WHAT IS EXPECTED
Below are the entries. Transcribe exactly the lines from the one with "(d := PySem.Dict.empty)" through the one with "String))) PySem.Dict.empty).contains x", ends included, and leave out all others.

[Recorded data]
-----

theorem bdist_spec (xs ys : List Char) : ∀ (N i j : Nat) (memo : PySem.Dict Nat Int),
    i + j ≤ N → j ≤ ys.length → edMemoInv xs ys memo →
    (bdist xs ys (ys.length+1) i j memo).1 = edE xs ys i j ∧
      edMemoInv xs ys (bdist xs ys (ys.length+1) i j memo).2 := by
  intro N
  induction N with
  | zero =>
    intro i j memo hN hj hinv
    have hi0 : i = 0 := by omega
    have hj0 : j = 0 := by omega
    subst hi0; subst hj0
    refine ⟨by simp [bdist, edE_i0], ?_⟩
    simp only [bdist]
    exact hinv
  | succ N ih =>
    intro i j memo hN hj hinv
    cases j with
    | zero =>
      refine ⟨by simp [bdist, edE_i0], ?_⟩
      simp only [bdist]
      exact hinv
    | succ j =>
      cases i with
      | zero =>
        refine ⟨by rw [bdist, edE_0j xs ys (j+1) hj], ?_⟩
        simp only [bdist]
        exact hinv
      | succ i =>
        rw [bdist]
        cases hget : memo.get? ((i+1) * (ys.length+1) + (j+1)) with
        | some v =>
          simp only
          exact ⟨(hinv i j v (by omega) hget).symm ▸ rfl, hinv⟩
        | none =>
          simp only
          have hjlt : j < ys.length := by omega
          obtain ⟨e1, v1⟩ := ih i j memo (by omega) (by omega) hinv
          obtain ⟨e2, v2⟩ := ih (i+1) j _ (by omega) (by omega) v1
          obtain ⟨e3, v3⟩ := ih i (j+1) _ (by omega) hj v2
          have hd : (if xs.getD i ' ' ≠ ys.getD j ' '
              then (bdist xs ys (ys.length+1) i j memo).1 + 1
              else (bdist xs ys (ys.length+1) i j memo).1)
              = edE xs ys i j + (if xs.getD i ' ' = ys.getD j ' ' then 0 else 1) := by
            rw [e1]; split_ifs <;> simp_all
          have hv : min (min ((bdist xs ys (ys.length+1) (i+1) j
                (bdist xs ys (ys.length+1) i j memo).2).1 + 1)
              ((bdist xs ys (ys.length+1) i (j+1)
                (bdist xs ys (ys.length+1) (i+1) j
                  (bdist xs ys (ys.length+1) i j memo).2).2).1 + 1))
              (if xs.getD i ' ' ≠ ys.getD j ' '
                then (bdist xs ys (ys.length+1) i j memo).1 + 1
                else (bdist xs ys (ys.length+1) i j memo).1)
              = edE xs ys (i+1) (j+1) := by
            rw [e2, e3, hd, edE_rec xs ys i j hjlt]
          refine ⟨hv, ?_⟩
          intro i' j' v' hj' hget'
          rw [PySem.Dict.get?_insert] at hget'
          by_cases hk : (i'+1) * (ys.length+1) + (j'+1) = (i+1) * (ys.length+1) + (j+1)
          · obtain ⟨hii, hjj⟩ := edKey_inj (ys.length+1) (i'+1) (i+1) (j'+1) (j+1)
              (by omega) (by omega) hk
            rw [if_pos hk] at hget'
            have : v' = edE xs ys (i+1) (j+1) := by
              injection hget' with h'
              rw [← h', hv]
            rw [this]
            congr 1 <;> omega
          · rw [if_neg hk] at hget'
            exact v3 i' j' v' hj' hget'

-----

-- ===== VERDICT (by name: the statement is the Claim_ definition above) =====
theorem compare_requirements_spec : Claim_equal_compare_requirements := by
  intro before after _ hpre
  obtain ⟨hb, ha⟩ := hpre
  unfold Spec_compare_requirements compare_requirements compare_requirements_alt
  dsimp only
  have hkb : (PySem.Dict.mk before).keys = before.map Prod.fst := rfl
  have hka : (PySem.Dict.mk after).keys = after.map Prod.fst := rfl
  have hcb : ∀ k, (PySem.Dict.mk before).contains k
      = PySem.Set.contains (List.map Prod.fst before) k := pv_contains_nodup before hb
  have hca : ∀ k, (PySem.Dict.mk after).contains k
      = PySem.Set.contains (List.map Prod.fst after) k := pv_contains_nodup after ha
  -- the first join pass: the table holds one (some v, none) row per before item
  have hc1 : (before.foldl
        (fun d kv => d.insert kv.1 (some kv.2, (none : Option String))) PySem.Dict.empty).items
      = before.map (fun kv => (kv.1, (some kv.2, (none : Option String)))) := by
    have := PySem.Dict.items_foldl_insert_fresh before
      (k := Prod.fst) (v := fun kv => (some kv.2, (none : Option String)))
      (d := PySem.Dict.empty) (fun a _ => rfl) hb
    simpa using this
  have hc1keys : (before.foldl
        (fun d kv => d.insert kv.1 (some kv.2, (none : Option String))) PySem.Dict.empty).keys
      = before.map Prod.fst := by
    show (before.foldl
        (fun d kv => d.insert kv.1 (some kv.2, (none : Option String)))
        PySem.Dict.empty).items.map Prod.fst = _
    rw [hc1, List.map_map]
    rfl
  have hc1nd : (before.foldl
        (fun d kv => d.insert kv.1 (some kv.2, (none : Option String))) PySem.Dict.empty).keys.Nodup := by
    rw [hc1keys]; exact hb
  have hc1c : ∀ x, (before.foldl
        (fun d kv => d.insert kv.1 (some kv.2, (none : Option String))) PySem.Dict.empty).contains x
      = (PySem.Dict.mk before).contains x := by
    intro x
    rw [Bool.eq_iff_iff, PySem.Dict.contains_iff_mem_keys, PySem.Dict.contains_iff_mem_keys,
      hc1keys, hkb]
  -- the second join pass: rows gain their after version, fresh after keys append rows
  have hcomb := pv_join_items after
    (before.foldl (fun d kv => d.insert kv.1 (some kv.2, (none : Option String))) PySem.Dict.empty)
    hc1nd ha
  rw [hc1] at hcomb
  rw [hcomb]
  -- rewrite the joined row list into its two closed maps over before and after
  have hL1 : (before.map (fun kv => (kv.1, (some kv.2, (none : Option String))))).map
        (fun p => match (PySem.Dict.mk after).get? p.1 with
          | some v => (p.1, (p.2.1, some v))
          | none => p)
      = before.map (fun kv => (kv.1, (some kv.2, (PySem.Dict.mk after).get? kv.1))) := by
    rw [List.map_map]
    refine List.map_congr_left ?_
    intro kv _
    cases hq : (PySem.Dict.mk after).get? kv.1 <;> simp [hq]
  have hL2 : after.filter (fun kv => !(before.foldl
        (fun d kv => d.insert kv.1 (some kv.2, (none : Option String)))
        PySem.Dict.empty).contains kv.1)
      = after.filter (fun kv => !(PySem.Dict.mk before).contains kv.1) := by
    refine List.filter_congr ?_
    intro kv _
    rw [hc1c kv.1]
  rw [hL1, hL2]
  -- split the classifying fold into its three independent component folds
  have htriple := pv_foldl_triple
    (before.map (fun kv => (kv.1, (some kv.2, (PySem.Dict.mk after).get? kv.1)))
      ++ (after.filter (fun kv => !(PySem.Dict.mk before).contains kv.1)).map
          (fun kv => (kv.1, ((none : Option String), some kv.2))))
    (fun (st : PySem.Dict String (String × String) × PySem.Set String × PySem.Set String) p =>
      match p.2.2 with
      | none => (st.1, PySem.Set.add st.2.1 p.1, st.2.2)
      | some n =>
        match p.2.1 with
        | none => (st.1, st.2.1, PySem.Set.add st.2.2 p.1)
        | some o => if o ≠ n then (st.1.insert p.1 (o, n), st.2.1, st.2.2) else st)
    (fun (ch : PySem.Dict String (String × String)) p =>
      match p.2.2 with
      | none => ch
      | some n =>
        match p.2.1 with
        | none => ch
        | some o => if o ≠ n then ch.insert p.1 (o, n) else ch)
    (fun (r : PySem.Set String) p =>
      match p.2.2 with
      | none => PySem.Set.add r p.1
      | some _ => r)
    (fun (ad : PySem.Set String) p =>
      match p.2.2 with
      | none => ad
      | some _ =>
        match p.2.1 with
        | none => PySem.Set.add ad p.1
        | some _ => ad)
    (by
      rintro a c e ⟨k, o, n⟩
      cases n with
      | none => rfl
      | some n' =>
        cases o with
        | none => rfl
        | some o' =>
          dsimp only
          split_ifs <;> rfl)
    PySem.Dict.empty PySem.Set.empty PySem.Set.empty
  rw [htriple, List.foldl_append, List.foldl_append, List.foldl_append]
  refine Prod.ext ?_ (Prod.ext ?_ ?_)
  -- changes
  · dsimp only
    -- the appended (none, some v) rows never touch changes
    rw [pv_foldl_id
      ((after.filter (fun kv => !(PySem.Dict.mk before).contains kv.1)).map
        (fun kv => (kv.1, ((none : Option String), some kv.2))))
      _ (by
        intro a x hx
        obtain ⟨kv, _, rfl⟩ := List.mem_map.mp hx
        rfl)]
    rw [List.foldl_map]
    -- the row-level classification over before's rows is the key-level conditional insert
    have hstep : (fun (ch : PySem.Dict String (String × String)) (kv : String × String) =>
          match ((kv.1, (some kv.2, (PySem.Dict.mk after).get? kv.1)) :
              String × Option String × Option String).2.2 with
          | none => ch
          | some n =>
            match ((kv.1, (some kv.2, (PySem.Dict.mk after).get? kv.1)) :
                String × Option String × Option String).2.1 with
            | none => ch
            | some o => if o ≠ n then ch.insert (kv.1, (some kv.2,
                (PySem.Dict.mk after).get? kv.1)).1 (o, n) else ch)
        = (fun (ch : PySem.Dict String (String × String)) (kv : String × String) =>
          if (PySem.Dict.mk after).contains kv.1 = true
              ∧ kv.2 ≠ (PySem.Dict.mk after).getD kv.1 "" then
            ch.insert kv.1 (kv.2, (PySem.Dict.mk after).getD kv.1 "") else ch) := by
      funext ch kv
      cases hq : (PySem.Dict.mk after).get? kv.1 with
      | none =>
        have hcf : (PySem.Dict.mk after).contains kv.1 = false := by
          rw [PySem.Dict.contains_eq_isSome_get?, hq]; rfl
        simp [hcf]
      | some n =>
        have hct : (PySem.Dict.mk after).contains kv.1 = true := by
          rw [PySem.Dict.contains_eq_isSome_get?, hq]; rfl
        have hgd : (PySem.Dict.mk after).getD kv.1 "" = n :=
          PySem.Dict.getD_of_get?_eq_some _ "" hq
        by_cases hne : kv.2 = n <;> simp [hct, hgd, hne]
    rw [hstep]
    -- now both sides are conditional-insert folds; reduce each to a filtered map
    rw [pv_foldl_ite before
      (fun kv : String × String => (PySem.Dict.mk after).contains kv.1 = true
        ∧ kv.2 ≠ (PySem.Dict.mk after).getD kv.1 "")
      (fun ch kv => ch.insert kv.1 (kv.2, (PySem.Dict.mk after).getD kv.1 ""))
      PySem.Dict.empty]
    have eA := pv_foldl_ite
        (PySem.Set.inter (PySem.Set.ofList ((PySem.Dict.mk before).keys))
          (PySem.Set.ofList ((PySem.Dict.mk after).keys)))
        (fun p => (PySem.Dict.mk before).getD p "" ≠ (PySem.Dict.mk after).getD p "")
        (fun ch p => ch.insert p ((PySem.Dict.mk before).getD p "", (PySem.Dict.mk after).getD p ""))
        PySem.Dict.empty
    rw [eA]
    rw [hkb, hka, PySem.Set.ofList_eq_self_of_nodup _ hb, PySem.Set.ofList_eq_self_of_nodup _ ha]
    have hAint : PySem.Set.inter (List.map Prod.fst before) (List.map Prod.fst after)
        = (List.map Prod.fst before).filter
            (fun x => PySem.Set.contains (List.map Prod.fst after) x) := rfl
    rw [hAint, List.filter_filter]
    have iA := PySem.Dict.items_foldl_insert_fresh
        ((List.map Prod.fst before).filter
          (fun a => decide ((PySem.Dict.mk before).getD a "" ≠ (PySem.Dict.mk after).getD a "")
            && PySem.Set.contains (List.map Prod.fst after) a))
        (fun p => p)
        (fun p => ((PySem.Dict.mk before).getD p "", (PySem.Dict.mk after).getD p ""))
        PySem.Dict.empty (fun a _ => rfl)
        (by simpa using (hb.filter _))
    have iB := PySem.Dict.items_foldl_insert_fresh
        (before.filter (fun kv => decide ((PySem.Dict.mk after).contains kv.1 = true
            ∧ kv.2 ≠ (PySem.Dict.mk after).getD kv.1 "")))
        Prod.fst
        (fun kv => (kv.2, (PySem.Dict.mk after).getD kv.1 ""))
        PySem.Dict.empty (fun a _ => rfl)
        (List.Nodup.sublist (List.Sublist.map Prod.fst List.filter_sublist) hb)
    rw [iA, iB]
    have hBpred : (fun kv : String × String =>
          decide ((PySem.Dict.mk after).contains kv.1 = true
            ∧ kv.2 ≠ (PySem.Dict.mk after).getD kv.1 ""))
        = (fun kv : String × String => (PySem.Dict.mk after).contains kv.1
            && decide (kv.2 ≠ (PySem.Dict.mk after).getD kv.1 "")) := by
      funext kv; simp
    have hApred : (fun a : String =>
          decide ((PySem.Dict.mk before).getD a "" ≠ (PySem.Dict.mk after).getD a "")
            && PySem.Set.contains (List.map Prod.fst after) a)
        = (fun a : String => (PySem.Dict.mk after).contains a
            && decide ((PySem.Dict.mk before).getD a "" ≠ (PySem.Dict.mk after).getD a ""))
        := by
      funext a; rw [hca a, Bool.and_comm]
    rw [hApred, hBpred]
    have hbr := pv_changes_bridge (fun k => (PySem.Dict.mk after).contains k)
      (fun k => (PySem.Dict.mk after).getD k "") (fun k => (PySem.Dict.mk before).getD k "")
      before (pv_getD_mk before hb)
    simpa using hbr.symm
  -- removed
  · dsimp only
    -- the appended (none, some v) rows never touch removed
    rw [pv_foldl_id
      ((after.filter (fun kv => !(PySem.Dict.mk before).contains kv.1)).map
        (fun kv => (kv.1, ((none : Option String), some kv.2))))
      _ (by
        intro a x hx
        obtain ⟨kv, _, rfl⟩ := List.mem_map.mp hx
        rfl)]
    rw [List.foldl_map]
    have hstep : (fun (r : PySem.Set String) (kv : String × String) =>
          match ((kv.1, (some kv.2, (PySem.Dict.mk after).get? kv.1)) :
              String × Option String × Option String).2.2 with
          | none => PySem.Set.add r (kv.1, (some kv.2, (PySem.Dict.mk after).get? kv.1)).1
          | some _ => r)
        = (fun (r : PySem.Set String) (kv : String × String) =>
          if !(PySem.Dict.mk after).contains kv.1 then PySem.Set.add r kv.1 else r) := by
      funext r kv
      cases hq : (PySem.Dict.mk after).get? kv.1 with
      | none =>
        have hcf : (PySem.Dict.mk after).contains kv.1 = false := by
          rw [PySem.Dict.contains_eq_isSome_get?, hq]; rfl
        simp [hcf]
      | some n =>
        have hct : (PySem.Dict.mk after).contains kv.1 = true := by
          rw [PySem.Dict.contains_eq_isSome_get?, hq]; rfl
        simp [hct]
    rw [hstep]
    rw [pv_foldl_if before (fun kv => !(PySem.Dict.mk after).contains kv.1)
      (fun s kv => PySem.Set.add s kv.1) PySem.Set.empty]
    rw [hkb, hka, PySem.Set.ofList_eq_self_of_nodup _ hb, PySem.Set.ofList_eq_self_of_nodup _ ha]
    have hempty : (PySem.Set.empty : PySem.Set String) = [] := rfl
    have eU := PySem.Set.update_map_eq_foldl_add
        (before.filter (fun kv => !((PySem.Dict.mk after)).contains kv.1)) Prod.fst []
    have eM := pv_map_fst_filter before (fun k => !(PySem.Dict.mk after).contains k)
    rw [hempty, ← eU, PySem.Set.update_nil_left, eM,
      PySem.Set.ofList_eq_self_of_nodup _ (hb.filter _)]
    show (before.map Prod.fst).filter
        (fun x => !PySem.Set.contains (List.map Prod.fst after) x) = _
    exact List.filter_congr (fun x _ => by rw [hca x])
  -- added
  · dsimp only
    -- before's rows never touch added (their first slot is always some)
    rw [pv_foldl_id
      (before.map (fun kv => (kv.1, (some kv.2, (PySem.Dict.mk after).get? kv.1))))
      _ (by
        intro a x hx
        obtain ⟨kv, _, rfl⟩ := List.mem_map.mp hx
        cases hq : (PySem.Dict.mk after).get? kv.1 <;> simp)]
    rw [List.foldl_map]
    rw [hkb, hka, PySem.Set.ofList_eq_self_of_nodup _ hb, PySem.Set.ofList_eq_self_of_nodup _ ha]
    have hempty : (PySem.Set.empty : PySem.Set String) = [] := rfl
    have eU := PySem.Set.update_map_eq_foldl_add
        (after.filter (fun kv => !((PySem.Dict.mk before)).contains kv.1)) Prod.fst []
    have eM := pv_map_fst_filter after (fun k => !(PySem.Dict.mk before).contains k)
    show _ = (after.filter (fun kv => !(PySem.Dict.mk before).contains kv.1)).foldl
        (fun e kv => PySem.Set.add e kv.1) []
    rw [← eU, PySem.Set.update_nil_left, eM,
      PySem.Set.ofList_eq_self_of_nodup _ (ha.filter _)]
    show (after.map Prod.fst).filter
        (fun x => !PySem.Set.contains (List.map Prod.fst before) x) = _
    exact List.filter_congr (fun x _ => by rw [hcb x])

-----

SOLUTION FOR THIS PROBLEM
      (d := PySem.Dict.empty) (fun a _ => rfl) hb
    simpa using this
  have hc1keys : (before.foldl
        (fun d kv => d.insert kv.1 (some kv.2, (none : Option String))) PySem.Dict.empty).keys
      = before.map Prod.fst := by
    show (before.foldl
        (fun d kv => d.insert kv.1 (some kv.2, (none : Option String)))
        PySem.Dict.empty).items.map Prod.fst = _
    rw [hc1, List.map_map]
    rfl
  have hc1nd : (before.foldl
        (fun d kv => d.insert kv.1 (some kv.2, (none : Option String))) PySem.Dict.empty).keys.Nodup := by
    rw [hc1keys]; exact hb
  have hc1c : ∀ x, (before.foldl
        (fun d kv => d.insert kv.1 (some kv.2, (none : Option String))) PySem.Dict.empty).contains x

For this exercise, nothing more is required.